TV中継より情報が数秒早いラジオ中継を聞いていた男がいきなり雄たけびを挙げる。何のことかわからない群衆、しかしTV中継もすぐにパルメイラスのゴールシーンを映しだした。0対2から1点差に詰め寄るゴール。先週の第1試合では1対0で勝っているからトータルスコアは2対2だ。
ここはサンパウロ市西部、パルメイラスのホームスタジアム周辺のバール(軽食堂)、つまり緑色のユニフォームを着たファンがビールを飲みながら熱烈にテレビ観戦しているたまり場だ。
怒号とも歓声ともいいようがない罵声が沸きあがる。花火、爆竹、発炎筒、泣く者、わめくもの、ひきつけを起こすもの、そしてなぜか吐く者…。あたりは一瞬にして大混乱に陥った。もう何時間も前からバールの前の道路は、バスも自動車もまともに通れない。

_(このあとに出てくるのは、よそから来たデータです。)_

-- pv_equiv track=rewrite | github.com/Chat-INU/ChatINU | utils.py | add_definitions_to_message
-- ===== SOURCE A (Python) =====
-- def add_definitions_to_message(user_msg, word_dict):
--     words = user_msg.split()  # 공백으로 단어를 나눔
--     modified_msg = []
--
--     for word in words:
--         found = False
--         for key in word_dict:
--             if key in word:  # 부분 일치 여부 확인
--                 modified_msg.append(f"{word} ({word_dict[key]})")
--                 found = True
--                 break
--         if not found:
--             modified_msg.append(word)
--
--     return ' '.join(modified_msg)
-- ===== SOURCE B (Python) =====
-- def add_definitions_to_message(user_msg, word_dict):
--     # Key-major traversal: sweep each dict entry once over all words,
--     # annotating a word only if no earlier key already annotated it.
--     words = user_msg.split()
--     ann = [None] * len(words)
--     for key, definition in word_dict.items():
--         ann = [a if a is not None else (f"{w} ({definition})" if key in w else None)
--                for w, a in zip(words, ann)]
--     return ' '.join(a if a is not None else w for a, w in zip(ann, words))
-- ===== Notes on version B (the rewrite author's own statement) =====
-- stated objective: alternative
-- what changed: Loop order interchanged: instead of scanning all dict keys per word with a found-flag and break, B sweeps each dict entry once over an annotation array of all words (first key still wins via the None check), then joins.
import Mathlib
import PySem

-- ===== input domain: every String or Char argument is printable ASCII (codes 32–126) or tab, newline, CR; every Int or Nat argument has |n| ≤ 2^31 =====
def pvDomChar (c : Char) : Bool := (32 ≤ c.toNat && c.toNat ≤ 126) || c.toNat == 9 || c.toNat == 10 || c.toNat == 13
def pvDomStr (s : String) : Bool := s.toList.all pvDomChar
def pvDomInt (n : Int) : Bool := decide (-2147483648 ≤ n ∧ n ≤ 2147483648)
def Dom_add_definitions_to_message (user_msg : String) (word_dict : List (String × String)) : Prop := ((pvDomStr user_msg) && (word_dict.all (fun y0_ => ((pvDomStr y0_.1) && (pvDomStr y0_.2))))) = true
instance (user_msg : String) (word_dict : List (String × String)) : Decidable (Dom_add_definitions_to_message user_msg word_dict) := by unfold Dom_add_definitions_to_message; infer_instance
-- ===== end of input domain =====

-- B interchanges the loops (one sweep per dict entry over an annotation list of all
-- words, first key wins via the none-check) instead of A's per-word key scan with a
-- found-flag and break; objective: alternative (same cost, different traversal).

-- ===== PORT A =====
-- inner 'for key in word_dict: if key in word: … break' loop, returning the annotated
-- string (f"{word} ({word_dict[key]})") for the first matching key, or none
def pvFindA (d : PySem.Dict String String) (word : String) : List String → Option String
  | [] => none
  | k :: ks =>
      if PySem.Str.isIn k word then some (word ++ " (" ++ d.getD k "" ++ ")")
      else pvFindA d word ks

def add_definitions_to_message (user_msg : String) (word_dict : List (String × String)) : String :=
  let d := PySem.Dict.ofList word_dict
  let words := PySem.Str.split₀ user_msg
  let modified_msg := words.foldl (fun acc word =>
      match pvFindA d word d.keys with
      | some s => acc ++ [s]      -- found = True, break
      | none => acc ++ [word]) []  -- if not found
  PySem.Str.join " " modified_msg

-- ===== PORT B =====
-- one sweep of a (key, definition) entry over the annotation list (zip comprehension)
def pvSweep (words : List String) (ann : List (Option String)) (kv : String × String) : List (Option String) :=
  (words.zip ann).map (fun p =>
    match p.2 with
    | some a => some a
    | none => if PySem.Str.isIn kv.1 p.1 then some (p.1 ++ " (" ++ kv.2 ++ ")") else none)

def add_definitions_to_message_alt (user_msg : String) (word_dict : List (String × String)) : String :=
  let d := PySem.Dict.ofList word_dict
  let words := PySem.Str.split₀ user_msg
  let ann := d.items.foldl (pvSweep words) (words.map (fun _ => (none : Option String)))
  PySem.Str.join " " ((ann.zip words).map (fun p => p.1.getD p.2))

-- ===== PRECONDITION & SPEC =====
def Spec_add_definitions_to_message (user_msg : String) (word_dict : List (String × String)) (out : String) : Prop := out = add_definitions_to_message_alt user_msg word_dict
instance (user_msg : String) (word_dict : List (String × String)) (out : String) : Decidable (Spec_add_definitions_to_message user_msg word_dict out) := by unfold Spec_add_definitions_to_message; infer_instance

-- ===== CLAIM (what is proved, stated in full; the proofs are below) =====
def Claim_equal_add_definitions_to_message : Prop := ∀ (user_msg : String) (word_dict : List (String × String)), Dom_add_definitions_to_message user_msg word_dict → Spec_add_definitions_to_message user_msg word_dict (add_definitions_to_message user_msg word_dict)

-- ===== LEMMAS AND PROOFS =====

def pvFirst (word : String) : List (String × String) → Option String
  | [] => none
  | (k, v) :: ps =>
      if PySem.Str.isIn k word then some (word ++ " (" ++ v ++ ")") else pvFirst word ps

theorem pvFirst_append (word : String) (ps qs : List (String × String)) :
    pvFirst word (ps ++ qs) = ((pvFirst word ps).elim (pvFirst word qs) some) := by
  induction ps with
  | nil => simp [pvFirst]
  | cons p ps ih => cases p; simp [pvFirst]; split <;> simp [ih]

-- A's key scan + dict lookup = first-match over the items list
theorem pvFindA_eq_pvFirst (d : PySem.Dict String String) (word : String)
    (ps : List (String × String)) (h : ∀ k v, (k, v) ∈ ps → d.get? k = some v) :
    pvFindA d word (ps.map Prod.fst) = pvFirst word ps := by
  induction ps with
  | nil => rfl
  | cons p ps ih =>
    cases p with
    | mk k v =>
      have hk : d.getD k "" = v := by
        simp [PySem.Dict.getD_eq_get?_getD, h k v (by simp)]
      simp only [List.map_cons, pvFindA, pvFirst, hk]
      split
      · rfl
      · exact ih (fun k' v' hm => h k' v' (by simp [hm]))

-- B's sweep fold = per-word first-match over the items processed so far
theorem pvSweep_foldl (ps qs : List (String × String)) (words : List String) :
    ps.foldl (pvSweep words) (words.map (fun w => pvFirst w qs)) =
      words.map (fun w => pvFirst w (qs ++ ps)) := by
  induction ps generalizing qs with
  | nil => simp
  | cons p ps ih =>
    have hstep : pvSweep words (words.map (fun w => pvFirst w qs)) p =
        words.map (fun w => pvFirst w (qs ++ [p])) := by
      cases p with
      | mk k v =>
        unfold pvSweep
        have hz : words.zip (words.map (fun w => pvFirst w qs)) =
            words.map (fun w => (w, pvFirst w qs)) := by
          simpa using List.zip_map' (f := id) (g := fun w => pvFirst w qs) (l := words)
        rw [hz, List.map_map]
        refine List.map_congr_left (fun w _ => ?_)
        simp only [Function.comp, pvFirst_append]
        cases pvFirst w qs <;> simp [pvFirst, Option.elim]
    calc (p :: ps).foldl (pvSweep words) (words.map (fun w => pvFirst w qs))
        = ps.foldl (pvSweep words) (words.map (fun w => pvFirst w (qs ++ [p]))) := by
          rw [List.foldl_cons, hstep]
      _ = words.map (fun w => pvFirst w ((qs ++ [p]) ++ ps)) := ih (qs ++ [p])
      _ = words.map (fun w => pvFirst w (qs ++ p :: ps)) := by simp

-- ===== VERDICT (by name: the statement is the Claim_ definition above) =====
theorem add_definitions_to_message_spec : Claim_equal_add_definitions_to_message := by
  intro user_msg word_dict _
  unfold Spec_add_definitions_to_message add_definitions_to_message add_definitions_to_message_alt
  set d := PySem.Dict.ofList word_dict with hd
  set words := PySem.Str.split₀ user_msg with hw
  have hnd : d.keys.Nodup := by rw [hd]; exact PySem.Dict.nodup_keys_ofList word_dict
  have hitems : ∀ k v, (k, v) ∈ d.items → d.get? k = some v := fun k v hm =>
    PySem.Dict.get?_of_mem_items d hm hnd
  have hkeys : d.keys = d.items.map Prod.fst := rfl
  -- A's per-word scan is pvFirst over the items
  have hA : words.foldl (fun acc word =>
      match pvFindA d word d.keys with
      | some s => acc ++ [s]
      | none => acc ++ [word]) [] =
      words.map (fun w => (pvFirst w d.items).getD w) := by
    have hfun : (fun (acc : List String) word =>
        match pvFindA d word d.keys with
        | some s => acc ++ [s]
        | none => acc ++ [word]) =
        (fun acc word => acc ++ [(pvFirst word d.items).getD word]) := by
      funext acc word
      rw [hkeys, pvFindA_eq_pvFirst d word d.items hitems]
      cases pvFirst word d.items <;> rfl
    rw [hfun, PySem.List.foldl_append_singleton_eq_map]
    rfl
  -- B's fold of sweeps is pvFirst over the items, per word
  have hB : d.items.foldl (pvSweep words) (words.map (fun _ => (none : Option String))) =
      words.map (fun w => pvFirst w d.items) := by
    have h0 : (fun (_ : String) => (none : Option String)) = (fun w => pvFirst w []) := rfl
    rw [h0, pvSweep_foldl d.items [] words, List.nil_append]
  have hz : (words.map (fun w => pvFirst w d.items)).zip words =
      words.map (fun w => (pvFirst w d.items, w)) := by
    simpa using List.zip_map' (f := fun w => pvFirst w d.items) (g := id) (l := words)
  have hmain : words.foldl (fun acc word =>
      match pvFindA d word d.keys with
      | some s => acc ++ [s]
      | none => acc ++ [word]) [] =
      List.map (fun p => Option.getD p.1 p.2)
        ((d.items.foldl (pvSweep words) (words.map (fun _ => (none : Option String)))).zip words) := by
    rw [hA, hB, hz, List.map_map]
    rfl
  exact congrArg (PySem.Str.join " ") hmain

何が困ったかというと自分の体が反応しない。興味本位でパルメイラスのホームスタジアムの様子を見にきたが、自分のチームはコリンチャンスだ。どうしても彼らと同じテンションにはなり得ない。
緑の服も着ないでひとり静かにしてると「おめぇサンチスタ(対戦相手サントスのファン)だろ!」と疑われかねないと心配していたが、どうやら自軍のゴールに熱狂する彼らに、他人のことなどかまっている暇はないようだ。
試合はその後パルメイラスが同点ゴール! トータルスコアでは勝ち越し点となるゴールを挙げた――。
と思ったらオフサイドで取り消され、そのまま終了。トータルスコア2対2のままPK戦に入り、サントスが勝利した。幻の同点ゴールから取り消しまでの一連の騒動も、PK戦後の消沈も「皆さん、もう少し落ち着いて。この世の終わりじゃあるまいし」と、たしなめたくなったのは自分が別のチームのファンで、しかも日本人だからだろうか。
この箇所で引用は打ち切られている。